La Croix

Endométriose, la double peine de la maladie chronique au travail

23 novembre 2020

Une femme sur dix en âge de procréer serait atteinte d’endométriose. Une maladie encore peu reconnue, tant sur le plan médical que professionnel.

Il est difficile de concilier maladie chronique et vie professionnelle. Il l’est d’autant plus lorsque la maladie est mal connue, sous-diagnostiquée et touche à l’intime. « Chaque cas d’endométriose est unique, pose Yasmine Candeau, présidente d’EndoFrance, association de lutte contre cette maladie. Certaines femmes vont demander une adaptation de poste à leur employeur ou via la médecine du travail, d’autres craignent la perte de revenus ou des conséquences négatives sur leur carrière ».

Sept ans en moyenne pour un diagnostic

Les symptômes de la maladie sont complexes. Il s’agit parfois de douleurs pendant les règles, ou permanentes, situées selon les cas au niveau de l’utérus, du diaphragme, des intestins, dans le coccyx, voire dans le thorax. Le tout doublé de troubles urinaires et digestifs.

Il faut en moyenne sept ans pour que la maladie soit repérée. « Avant le diagnostic, ma gynéco me disait que c’était dans ma tête. Alors je ne voulais pas montrer mes faiblesses au boulot », raconte Manuella, 37 ans. Formatrice dans un centre d’esthétique, elle souffrait de douleurs 15 jours par mois. « Je manquais de m’évanouir, c’était comme des coups de poignard dans le ventre, raconte-t-elle. Mais je serrais les dents toute la journée : j’aimais tellement mon travail et, en tant que prof, je devais montrer l’exemple. »

Le stress aggrave les symptômes

D’après une étude menée par la docteure en sciences politiques, Alice Romerio, pour le compte du Centre d’études pour l’emploi (CNAM-CEET), 82 % des répondantes auraient des réticences à demander des arrêts à leur médecin pendant les crises. Parmi les causes : la crainte de perdre des revenus ou d’essuyer des reproches de la part de la direction ou des collègues ou encore de ne pas voir son contrat renouvelé.

Fanny, qui travaille dans une association d’aide juridique a été souvent absente à cause de ses examens et opérations. Elle n’a jamais caché sa maladie : « Ma direction a été très compréhensive. En revanche, mes collègues - qui étaient des amis - m’ont complètement tourné le dos, me faisaient culpabiliser, m’accusaient d’exagérer ». Aujourd’hui stabilisée, elle travaille - presque - normalement : « Le stress aggrave souvent les symptômes.

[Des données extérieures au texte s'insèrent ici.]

-- pv_equiv track=rewrite | github.com/kpi-keoa/kpi-python-course | Lab_Rab_0/Lab_Rab_0/Lab_Rab_0/Lab_Rab_0.py | Rotor_in
-- ===== SOURCE A (Python) =====
-- def Rotor_in(Index_key,Index_cod):
--     result_list = [
--         value
--         for _ in range(len(Index_cod))
--         for value in Index_key
--         ]
--     result=[
--         x-y
--         for x, y in zip(Index_cod, result_list)
--         ]
--
--     return result
-- ===== SOURCE B (Python) =====
-- def Rotor_in(Index_key, Index_cod):
--     if not Index_key:
--         return []
--     k = len(Index_key)
--     out = []
--     for start in range(0, len(Index_cod), k):
--         block = Index_cod[start:start + k]
--         out.extend(x - y for x, y in zip(block, Index_key))
--     return out
-- ===== Notes on version B (the rewrite author's own statement) =====
-- stated objective: faster
-- what changed: A materializes the key repeated once per cod element (len(cod)*len(key) values) and zips; B walks Index_cod in blocks of len(Index_key), zipping each block with the key directly, never building the repeated list.
import Mathlib
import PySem

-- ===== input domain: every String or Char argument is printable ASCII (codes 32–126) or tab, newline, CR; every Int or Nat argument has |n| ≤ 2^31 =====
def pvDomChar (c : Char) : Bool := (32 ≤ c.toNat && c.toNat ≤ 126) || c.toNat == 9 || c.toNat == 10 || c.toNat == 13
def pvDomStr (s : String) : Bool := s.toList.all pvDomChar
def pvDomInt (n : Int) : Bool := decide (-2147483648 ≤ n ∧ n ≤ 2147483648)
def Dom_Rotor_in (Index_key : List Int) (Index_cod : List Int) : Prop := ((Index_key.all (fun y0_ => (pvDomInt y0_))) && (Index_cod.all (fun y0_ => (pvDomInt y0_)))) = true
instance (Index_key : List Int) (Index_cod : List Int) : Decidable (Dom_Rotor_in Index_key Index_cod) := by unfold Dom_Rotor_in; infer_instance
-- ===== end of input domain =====

-- B avoids materializing the key repeated len(cod) times: it walks Index_cod in
-- blocks of len(Index_key), zipping each block with the key directly.
-- ===== PORT A =====
def Rotor_in (Index_key : List Int) (Index_cod : List Int) : List Int :=
  let result_list := (List.range Index_cod.length).flatMap (fun _ => Index_key)
  (Index_cod.zip result_list).map (fun p => p.1 - p.2)

-- ===== PORT B =====
-- the 'for start in range(0, len(cod), k)' loop: each step takes the next block of k
-- elements (the slice cod[start:start+k]) and appends its zip with the key
def rotorChunks (k : Nat) (Index_key : List Int) (Index_cod : List Int) : List Int :=
  if _ : Index_cod = [] ∨ k = 0 then []
  else
    (List.zipWith (fun x y => x - y) (Index_cod.take k) Index_key)
      ++ rotorChunks k Index_key (Index_cod.drop k)
termination_by Index_cod.length
decreasing_by
  rename_i h
  simp only [not_or] at h
  cases Index_cod with
  | nil => exact absurd rfl h.1
  | cons a t => simp [List.length_drop]; omega

def Rotor_in_alt (Index_key : List Int) (Index_cod : List Int) : List Int :=
  if Index_key = [] then [] else rotorChunks Index_key.length Index_key Index_cod

-- ===== PRECONDITION & SPEC =====
def Spec_Rotor_in (Index_key : List Int) (Index_cod : List Int) (out : List Int) : Prop := out = Rotor_in_alt Index_key Index_cod
instance (Index_key : List Int) (Index_cod : List Int) (out : List Int) : Decidable (Spec_Rotor_in Index_key Index_cod out) := by unfold Spec_Rotor_in; infer_instance

-- ===== CLAIM (what is proved, stated in full; the proofs are below) =====
def Claim_equal_Rotor_in : Prop := ∀ (Index_key : List Int) (Index_cod : List Int), Dom_Rotor_in Index_key Index_cod → Spec_Rotor_in Index_key Index_cod (Rotor_in Index_key Index_cod)

-- ===== LEMMAS AND PROOFS =====

-- ===== VERDICT (by name: the statement is the Claim_ definition above) =====

lemma zipWith_append_trunc (f : Int → Int → Int) :
    ∀ (key cod rest : List Int),
      List.zipWith f cod (key ++ rest) =
        List.zipWith f (cod.take key.length) key ++ List.zipWith f (cod.drop key.length) rest := by
  intro key
  induction key with
  | nil => intro cod rest; simp
  | cons y ys ih =>
    intro cod rest
    cases cod with
    | nil => simp
    | cons x xs => simp [ih xs rest]

lemma flatMap_range_const (key : List Int) (n : Nat) :
    (List.range n).flatMap (fun _ => key) = (List.replicate n key).flatten := by
  induction n with
  | zero => simp
  | succ m ih => rw [List.range_succ, List.replicate_succ']; simp [ih]

lemma chunks_eq (key : List Int) (hk : key ≠ []) :
    ∀ (n : Nat) (cod : List Int), cod.length ≤ n * key.length →
      List.zipWith (fun x y => x - y) cod (List.replicate n key).flatten =
        rotorChunks key.length key cod := by
  intro n
  induction n with
  | zero =>
    intro cod hlen
    have : cod = [] := List.eq_nil_of_length_eq_zero (by omega)
    subst this
    rw [rotorChunks]; simp
  | succ m ih =>
    intro cod hlen
    rcases eq_or_ne cod [] with hc | hc
    · subst hc; rw [rotorChunks]; simp
    · rw [rotorChunks]
      have hk' : key.length ≠ 0 := by simpa using hk
      rw [dif_neg (by simp [hc, hk'])]
      rw [List.replicate_succ, List.flatten_cons, zipWith_append_trunc]
      congr 1
      apply ih
      simp [List.length_drop]
      have : cod.length ≤ (m + 1) * key.length := hlen
      nlinarith [this]

theorem Rotor_in_spec : Claim_equal_Rotor_in := by
  intro key cod _
  unfold Spec_Rotor_in Rotor_in Rotor_in_alt
  rcases eq_or_ne key [] with hk | hk
  · subst hk; simp
  · rw [if_neg hk]
    have hzip : ∀ (l r : List Int),
        (l.zip r).map (fun p => p.1 - p.2) = List.zipWith (fun x y => x - y) l r := by
      intro l r; rw [List.zip, List.map_zipWith]
    simp only [flatMap_range_const]
    rw [hzip]
    apply chunks_eq key hk cod.length
    have : 1 ≤ key.length := List.length_pos_iff.mpr hk
    nlinarith [this]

Ce serait tellement plus simple si les entreprises et salariés étaient sensibilisés et qu’un climat bienveillant s’installait dans l’entreprise ».

Écouter son corps

Pour 49 % des femmes interrogées par Alice Romerio, l’endométriose les a gênées dans leur carrière professionnelle. Un quart d’entre elles ont changé d’emploi ou de statut après la maladie. Une fois diagnostiquée, Manuella s’est vue proposer un aménagement de poste. Elle l’a refusé : « Physiquement, je ne pouvais plus, j’avais besoin de me reconstruire ».

Aujourd’hui, elle est sophrologue indépendante. Cela la passionne et lui permet d’organiser comme elle le souhaite son emploi du temps. « J’ai dû faire le deuil de ma carrière dans l’esthétique et adapter mon travail à la maladie », dit-elle, en concluant : « Et ce n’est pas plus mal d’écouter son corps ! ».